## DATA FOR ANALYSIS
* * *

-- pv_equiv track=rewrite | github.com/Petkomat/psa2 | leto2223_koda/vaje07/drevesa.py | find_full_tree_size
-- ===== SOURCE A (Python) =====
-- from typing import List, Tuple
--
-- def find_full_tree_size(n: int) -> Tuple[int, int]:
--     depth = 1
--     n_leaves = 1
--     while n_leaves < n:
--         n_leaves <<= 1
--         depth += 1
--     full_size = (1 << depth) - 1
--     offset = full_size - (1 << depth - 1)
--     return full_size, offset
-- ===== SOURCE B (Python) =====
-- def find_full_tree_size(n):
--     # closed form: depth of the smallest full binary tree with >= n leaves
--     depth = max(n - 1, 0).bit_length() + 1
--     full_size = (1 << depth) - 1
--     offset = full_size - (1 << (depth - 1))
--     return full_size, offset
-- ===== Notes on version B (the rewrite author's own statement) =====
-- stated objective: simpler
-- what changed: The doubling while-loop that searches for the first power of two >= n is replaced by a closed-form depth computed with bit_length (clamped at 0 for n <= 1), then the same two shift expressions.
import Mathlib
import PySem

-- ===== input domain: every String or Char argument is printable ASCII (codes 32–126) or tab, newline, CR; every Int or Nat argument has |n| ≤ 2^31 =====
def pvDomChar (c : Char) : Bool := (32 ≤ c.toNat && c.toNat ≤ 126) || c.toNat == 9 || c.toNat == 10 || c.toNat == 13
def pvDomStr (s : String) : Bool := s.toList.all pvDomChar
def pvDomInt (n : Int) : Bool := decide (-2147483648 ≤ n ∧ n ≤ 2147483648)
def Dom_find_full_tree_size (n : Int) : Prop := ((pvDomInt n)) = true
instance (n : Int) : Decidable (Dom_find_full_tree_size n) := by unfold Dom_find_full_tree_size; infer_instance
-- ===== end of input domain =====

-- B replaces A's doubling while-loop by a closed-form depth from bit_length; objective: simpler.

-- ===== PORT A =====
-- needed by the port's termination/recursion argument (n_leaves <<= 1)
theorem pv_shl_one (a : Int) : a <<< (1 : Nat) = a * 2 := by
  rw [Int.shiftLeft_eq]; norm_num

-- the 'while n_leaves < n' loop; h records the loop invariant 1 ≤ n_leaves (true from the start),
-- used only for termination
def findLoopA (n leaves depth : Int) (h : 1 ≤ leaves) : Int :=
  if _hlt : leaves < n then
    findLoopA n (leaves <<< (1 : Nat)) (depth + 1) (by rw [pv_shl_one]; omega)
  else depth
termination_by (n - leaves).toNat
decreasing_by rw [pv_shl_one]; omega

def find_full_tree_size (n : Int) : Int × Int :=
  let depth := findLoopA n 1 1 (by norm_num)
  -- Python's '1 << depth' / '1 << depth - 1': exact, since depth ≥ 1 on every run
  let full_size := (1 : Int) <<< depth.toNat - 1
  (full_size, full_size - (1 : Int) <<< (depth - 1).toNat)

-- ===== PORT B =====
def find_full_tree_size_alt (n : Int) : Int × Int :=
  let depth : Nat := PySem.Int.bitLength (max (n - 1) 0) + 1
  let full_size : Int := (1 : Int) <<< depth - 1
  (full_size, full_size - (1 : Int) <<< (depth - 1))

-- ===== PRECONDITION & SPEC =====
def Spec_find_full_tree_size (n : Int) (out : Int × Int) : Prop := out = find_full_tree_size_alt n
instance (n : Int) (out : Int × Int) : Decidable (Spec_find_full_tree_size n out) := by unfold Spec_find_full_tree_size; infer_instance

-- ===== CLAIM (what is proved, stated in full; the proofs are below) =====
def Claim_equal_find_full_tree_size : Prop := ∀ (n : Int), Dom_find_full_tree_size n → Spec_find_full_tree_size n (find_full_tree_size n)

-- ===== LEMMAS AND PROOFS =====

-- the loop started at leaves = 2^k, depth = k+1 stops at depth = max k (bit_length (max (n-1) 0)) + 1
theorem findLoopA_eq (n : Int) (k : Nat) (h : 1 ≤ (2:Int)^k) :
    findLoopA n ((2:Int)^k) ((k : Int) + 1) h
      = ((max k (PySem.Int.bitLength (max (n - 1) 0)) : Nat) : Int) + 1 := by
  have h1 : (1:Int) ≤ 2^k := one_le_pow₀ (by norm_num)
  by_cases hlt : (2:Int)^k < n
  · -- loop body runs: m := n-1 satisfies 2^k ≤ m, so k < bitLength m
    have hm : max (n - 1) 0 = n - 1 := by omega
    have hk : k < PySem.Int.bitLength (max (n - 1) 0) := by
      rw [hm]
      by_contra hle
      have hlt2 := PySem.Int.lt_two_pow_bitLength (n - 1)
      have hpow : (2:Nat) ^ PySem.Int.bitLength (n - 1) ≤ 2 ^ k :=
        Nat.pow_le_pow_right (by norm_num) (by omega)
      have hna : ((n - 1).natAbs : Int) = n - 1 := Int.natAbs_of_nonneg (by omega)
      have h2k : ((2:Nat) ^ k : Int) = (2:Int)^k := by push_cast; ring
      omega
    rw [findLoopA]
    simp only [hlt, dif_pos]
    have hshape : (2:Int)^k <<< (1:Nat) = (2:Int)^(k+1) := by rw [pv_shl_one]; ring
    simp only [hshape]
    have hd : ((k:Int) + 1 + 1) = ((k + 1 : Nat) : Int) + 1 := by push_cast; ring
    rw [hd, findLoopA_eq n (k + 1) (one_le_pow₀ (by norm_num))]
    have : max (k + 1) (PySem.Int.bitLength (max (n - 1) 0))
         = max k (PySem.Int.bitLength (max (n - 1) 0)) := by omega
    rw [this]
  · -- loop stops: n ≤ 2^k, so bitLength (max (n-1) 0) ≤ k
    have hk : PySem.Int.bitLength (max (n - 1) 0) ≤ k := by
      by_contra hgt
      set m := max (n - 1) 0 with hm
      have hm0 : m ≠ 0 := by
        intro h0
        rw [h0] at hgt
        simp [PySem.Int.bitLength_zero] at hgt
      have hlow : 2 ^ (PySem.Int.bitLength m - 1) ≤ m.natAbs :=
        PySem.Int.two_pow_bitLength_le m hm0
      have hpow : (2:Nat) ^ k ≤ 2 ^ (PySem.Int.bitLength m - 1) :=
        Nat.pow_le_pow_right (by norm_num) (by omega)
      have hmn : (m.natAbs : Int) = m := Int.natAbs_of_nonneg (by omega)
      have h2k : ((2:Nat) ^ k : Int) = (2:Int)^k := by push_cast; ring
      omega
    rw [findLoopA]
    simp only [hlt, dif_neg, not_false_iff]
    have : max k (PySem.Int.bitLength (max (n - 1) 0)) = k := by omega
    rw [this]
termination_by (n - (2:Int)^k).toNat
decreasing_by
  have : (2:Int)^(k+1) = 2^k * 2 := by ring
  have : (1:Int) ≤ 2^k := one_le_pow₀ (by norm_num)
  omega

-- ===== VERDICT (by name: the statement is the Claim_ definition above) =====
theorem find_full_tree_size_spec : Claim_equal_find_full_tree_size := by
  intro n _
  show find_full_tree_size n = find_full_tree_size_alt n
  unfold find_full_tree_size find_full_tree_size_alt
  have h0 : findLoopA n 1 1 (by norm_num)
      = ((max 0 (PySem.Int.bitLength (max (n - 1) 0)) : Nat) : Int) + 1 := by
    have := findLoopA_eq n 0 (by norm_num)
    simpa using this
  rw [h0]
  simp only [Nat.zero_max]
  set B := PySem.Int.bitLength (max (n - 1) 0)
  have h1 : (((B : Int) + 1)).toNat = B + 1 := by omega
  have h2 : (((B : Int) + 1) - 1).toNat = B := by omega
  rw [h1, h2]
  simp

* * *

## TASK BRIEF
Output exactly the leading lines of the data, up to and including the line marked by "instance (n : Int) : Decidable".

## YOUR SOLUTION
-- pv_equiv track=rewrite | github.com/Petkomat/psa2 | leto2223_koda/vaje07/drevesa.py | find_full_tree_size
-- ===== SOURCE A (Python) =====
-- from typing import List, Tuple
--
-- def find_full_tree_size(n: int) -> Tuple[int, int]:
--     depth = 1
--     n_leaves = 1
--     while n_leaves < n:
--         n_leaves <<= 1
--         depth += 1
--     full_size = (1 << depth) - 1
--     offset = full_size - (1 << depth - 1)
--     return full_size, offset
-- ===== SOURCE B (Python) =====
-- def find_full_tree_size(n):
--     # closed form: depth of the smallest full binary tree with >= n leaves
--     depth = max(n - 1, 0).bit_length() + 1
--     full_size = (1 << depth) - 1
--     offset = full_size - (1 << (depth - 1))
--     return full_size, offset
-- ===== Notes on version B (the rewrite author's own statement) =====
-- stated objective: simpler
-- what changed: The doubling while-loop that searches for the first power of two >= n is replaced by a closed-form depth computed with bit_length (clamped at 0 for n <= 1), then the same two shift expressions.
import Mathlib
import PySem

-- ===== input domain: every String or Char argument is printable ASCII (codes 32–126) or tab, newline, CR; every Int or Nat argument has |n| ≤ 2^31 =====
def pvDomChar (c : Char) : Bool := (32 ≤ c.toNat && c.toNat ≤ 126) || c.toNat == 9 || c.toNat == 10 || c.toNat == 13
def pvDomStr (s : String) : Bool := s.toList.all pvDomChar
def pvDomInt (n : Int) : Bool := decide (-2147483648 ≤ n ∧ n ≤ 2147483648)
def Dom_find_full_tree_size (n : Int) : Prop := ((pvDomInt n)) = true
instance (n : Int) : Decidable (Dom_find_full_tree_size n) := by unfold Dom_find_full_tree_size; infer_instance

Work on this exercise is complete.